### Data provided:
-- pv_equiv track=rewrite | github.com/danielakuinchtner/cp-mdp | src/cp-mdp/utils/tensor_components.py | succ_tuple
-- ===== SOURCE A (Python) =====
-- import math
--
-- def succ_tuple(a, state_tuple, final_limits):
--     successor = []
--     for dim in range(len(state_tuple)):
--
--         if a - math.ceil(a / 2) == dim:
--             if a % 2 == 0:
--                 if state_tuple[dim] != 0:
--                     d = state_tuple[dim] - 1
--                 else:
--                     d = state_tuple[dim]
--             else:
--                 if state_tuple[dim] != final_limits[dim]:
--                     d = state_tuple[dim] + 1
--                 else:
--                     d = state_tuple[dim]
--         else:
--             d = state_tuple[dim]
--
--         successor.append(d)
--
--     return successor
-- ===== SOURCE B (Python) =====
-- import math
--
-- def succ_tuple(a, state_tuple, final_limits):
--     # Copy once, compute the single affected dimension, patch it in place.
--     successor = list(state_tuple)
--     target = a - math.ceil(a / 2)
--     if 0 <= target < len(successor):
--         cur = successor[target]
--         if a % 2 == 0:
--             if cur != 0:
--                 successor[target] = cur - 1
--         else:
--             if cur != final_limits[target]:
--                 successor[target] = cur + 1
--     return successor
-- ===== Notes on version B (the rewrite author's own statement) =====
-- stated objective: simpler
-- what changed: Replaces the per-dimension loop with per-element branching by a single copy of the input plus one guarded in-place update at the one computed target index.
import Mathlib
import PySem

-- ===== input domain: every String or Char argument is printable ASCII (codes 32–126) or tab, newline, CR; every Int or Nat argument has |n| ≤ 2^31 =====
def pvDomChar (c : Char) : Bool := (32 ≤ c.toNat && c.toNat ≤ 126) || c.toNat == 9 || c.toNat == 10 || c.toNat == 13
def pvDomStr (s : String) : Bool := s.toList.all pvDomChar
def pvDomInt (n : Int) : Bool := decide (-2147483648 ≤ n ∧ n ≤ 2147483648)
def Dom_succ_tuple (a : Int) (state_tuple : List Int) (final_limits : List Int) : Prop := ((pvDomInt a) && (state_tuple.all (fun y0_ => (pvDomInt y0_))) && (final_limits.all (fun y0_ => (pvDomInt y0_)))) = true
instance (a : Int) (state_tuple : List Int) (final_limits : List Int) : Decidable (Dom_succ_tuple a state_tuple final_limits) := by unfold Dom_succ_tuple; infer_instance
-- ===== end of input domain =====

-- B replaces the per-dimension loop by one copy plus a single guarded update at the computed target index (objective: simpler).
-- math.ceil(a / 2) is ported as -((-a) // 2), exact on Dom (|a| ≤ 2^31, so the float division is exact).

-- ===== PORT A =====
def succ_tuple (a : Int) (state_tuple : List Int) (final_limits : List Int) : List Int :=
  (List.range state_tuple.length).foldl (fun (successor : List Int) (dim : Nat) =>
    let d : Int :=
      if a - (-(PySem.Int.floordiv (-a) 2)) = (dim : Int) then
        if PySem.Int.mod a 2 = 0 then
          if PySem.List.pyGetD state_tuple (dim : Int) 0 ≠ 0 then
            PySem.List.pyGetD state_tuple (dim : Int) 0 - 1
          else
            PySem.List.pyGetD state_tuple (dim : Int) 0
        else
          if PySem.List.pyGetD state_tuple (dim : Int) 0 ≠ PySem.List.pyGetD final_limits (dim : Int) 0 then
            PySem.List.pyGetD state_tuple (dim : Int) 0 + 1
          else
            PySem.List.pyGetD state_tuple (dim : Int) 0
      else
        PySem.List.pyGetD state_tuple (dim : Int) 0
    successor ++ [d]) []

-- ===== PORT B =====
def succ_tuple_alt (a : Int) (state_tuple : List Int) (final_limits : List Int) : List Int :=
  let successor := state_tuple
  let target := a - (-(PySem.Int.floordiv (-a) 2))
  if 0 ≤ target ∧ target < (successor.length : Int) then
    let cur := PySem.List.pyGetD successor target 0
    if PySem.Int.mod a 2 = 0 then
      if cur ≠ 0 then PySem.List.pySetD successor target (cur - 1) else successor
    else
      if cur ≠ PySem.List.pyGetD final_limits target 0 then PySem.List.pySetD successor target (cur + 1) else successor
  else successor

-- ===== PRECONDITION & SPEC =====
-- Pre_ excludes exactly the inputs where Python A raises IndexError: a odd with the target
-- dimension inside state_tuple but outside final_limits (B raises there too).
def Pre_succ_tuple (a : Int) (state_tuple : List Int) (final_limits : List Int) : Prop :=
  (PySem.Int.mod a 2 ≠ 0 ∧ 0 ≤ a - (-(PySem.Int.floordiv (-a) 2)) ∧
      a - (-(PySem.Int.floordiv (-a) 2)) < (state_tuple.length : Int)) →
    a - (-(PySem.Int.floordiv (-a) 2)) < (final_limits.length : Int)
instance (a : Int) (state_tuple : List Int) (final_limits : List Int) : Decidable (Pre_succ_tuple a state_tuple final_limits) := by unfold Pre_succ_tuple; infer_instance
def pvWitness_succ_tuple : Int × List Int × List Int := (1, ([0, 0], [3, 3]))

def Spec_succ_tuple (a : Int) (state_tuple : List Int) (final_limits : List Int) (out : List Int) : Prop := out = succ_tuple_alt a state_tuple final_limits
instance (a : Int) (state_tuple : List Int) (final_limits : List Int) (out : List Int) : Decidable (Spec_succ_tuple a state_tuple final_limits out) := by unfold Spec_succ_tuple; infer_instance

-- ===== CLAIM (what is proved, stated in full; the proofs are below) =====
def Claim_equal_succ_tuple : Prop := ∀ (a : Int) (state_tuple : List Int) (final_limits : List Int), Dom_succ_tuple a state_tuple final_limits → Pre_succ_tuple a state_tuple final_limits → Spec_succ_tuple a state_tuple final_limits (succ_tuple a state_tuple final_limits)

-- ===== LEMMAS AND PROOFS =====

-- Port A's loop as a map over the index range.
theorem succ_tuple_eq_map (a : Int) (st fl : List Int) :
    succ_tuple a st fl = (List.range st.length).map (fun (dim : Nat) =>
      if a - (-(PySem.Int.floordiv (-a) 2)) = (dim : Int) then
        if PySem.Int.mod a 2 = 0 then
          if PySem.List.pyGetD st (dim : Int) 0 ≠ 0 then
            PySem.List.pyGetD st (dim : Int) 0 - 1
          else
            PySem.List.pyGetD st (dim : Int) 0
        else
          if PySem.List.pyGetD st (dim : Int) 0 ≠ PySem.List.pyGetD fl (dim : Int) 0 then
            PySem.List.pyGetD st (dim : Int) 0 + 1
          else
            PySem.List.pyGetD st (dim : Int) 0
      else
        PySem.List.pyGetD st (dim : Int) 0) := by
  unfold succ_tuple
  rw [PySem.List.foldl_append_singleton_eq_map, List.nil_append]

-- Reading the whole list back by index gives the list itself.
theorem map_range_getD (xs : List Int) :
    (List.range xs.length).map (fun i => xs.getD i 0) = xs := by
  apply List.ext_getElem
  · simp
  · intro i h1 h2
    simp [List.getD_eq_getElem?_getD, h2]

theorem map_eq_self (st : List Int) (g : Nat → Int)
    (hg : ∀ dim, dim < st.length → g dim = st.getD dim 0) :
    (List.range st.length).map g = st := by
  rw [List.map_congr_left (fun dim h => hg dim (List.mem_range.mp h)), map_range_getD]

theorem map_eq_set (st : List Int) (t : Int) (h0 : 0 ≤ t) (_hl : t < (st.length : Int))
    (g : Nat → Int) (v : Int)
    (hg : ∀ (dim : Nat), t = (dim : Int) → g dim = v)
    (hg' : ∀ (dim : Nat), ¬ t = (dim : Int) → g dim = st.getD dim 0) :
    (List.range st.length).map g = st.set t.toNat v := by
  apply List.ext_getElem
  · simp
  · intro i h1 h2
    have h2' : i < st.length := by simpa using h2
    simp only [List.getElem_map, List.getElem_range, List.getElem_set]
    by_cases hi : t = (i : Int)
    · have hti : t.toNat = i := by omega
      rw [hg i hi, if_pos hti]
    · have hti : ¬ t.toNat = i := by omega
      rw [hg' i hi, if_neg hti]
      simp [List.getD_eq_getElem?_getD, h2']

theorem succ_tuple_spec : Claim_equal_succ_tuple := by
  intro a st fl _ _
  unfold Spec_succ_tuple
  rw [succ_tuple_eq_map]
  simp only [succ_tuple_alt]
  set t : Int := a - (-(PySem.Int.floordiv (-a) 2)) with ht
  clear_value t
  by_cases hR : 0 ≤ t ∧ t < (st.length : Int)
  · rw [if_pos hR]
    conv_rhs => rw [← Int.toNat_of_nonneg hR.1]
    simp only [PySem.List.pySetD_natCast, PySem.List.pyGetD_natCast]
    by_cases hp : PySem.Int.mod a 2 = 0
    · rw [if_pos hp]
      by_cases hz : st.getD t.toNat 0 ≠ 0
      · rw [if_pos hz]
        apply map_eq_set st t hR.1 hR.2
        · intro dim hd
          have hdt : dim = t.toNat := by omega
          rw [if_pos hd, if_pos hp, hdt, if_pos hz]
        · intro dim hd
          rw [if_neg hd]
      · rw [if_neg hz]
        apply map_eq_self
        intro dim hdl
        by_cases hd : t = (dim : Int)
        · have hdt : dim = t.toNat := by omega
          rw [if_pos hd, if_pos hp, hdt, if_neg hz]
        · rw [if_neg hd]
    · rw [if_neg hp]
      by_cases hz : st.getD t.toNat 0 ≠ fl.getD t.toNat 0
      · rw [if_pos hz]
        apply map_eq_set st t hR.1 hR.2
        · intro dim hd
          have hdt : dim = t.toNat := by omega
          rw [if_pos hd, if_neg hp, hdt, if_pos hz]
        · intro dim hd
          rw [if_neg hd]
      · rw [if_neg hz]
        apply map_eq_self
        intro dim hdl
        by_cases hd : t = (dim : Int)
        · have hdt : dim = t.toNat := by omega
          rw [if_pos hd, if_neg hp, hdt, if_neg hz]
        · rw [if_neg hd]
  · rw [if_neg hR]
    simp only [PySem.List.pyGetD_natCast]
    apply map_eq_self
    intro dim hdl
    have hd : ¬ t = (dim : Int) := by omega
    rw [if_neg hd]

### Work request:
Lines with "theorem": find them in the data and copy each one.

### Written solution:
theorem succ_tuple_eq_map (a : Int) (st fl : List Int) :
theorem map_range_getD (xs : List Int) :
theorem map_eq_self (st : List Int) (g : Nat → Int)
theorem map_eq_set (st : List Int) (t : Int) (h0 : 0 ≤ t) (_hl : t < (st.length : Int))
theorem succ_tuple_spec : Claim_equal_succ_tuple := by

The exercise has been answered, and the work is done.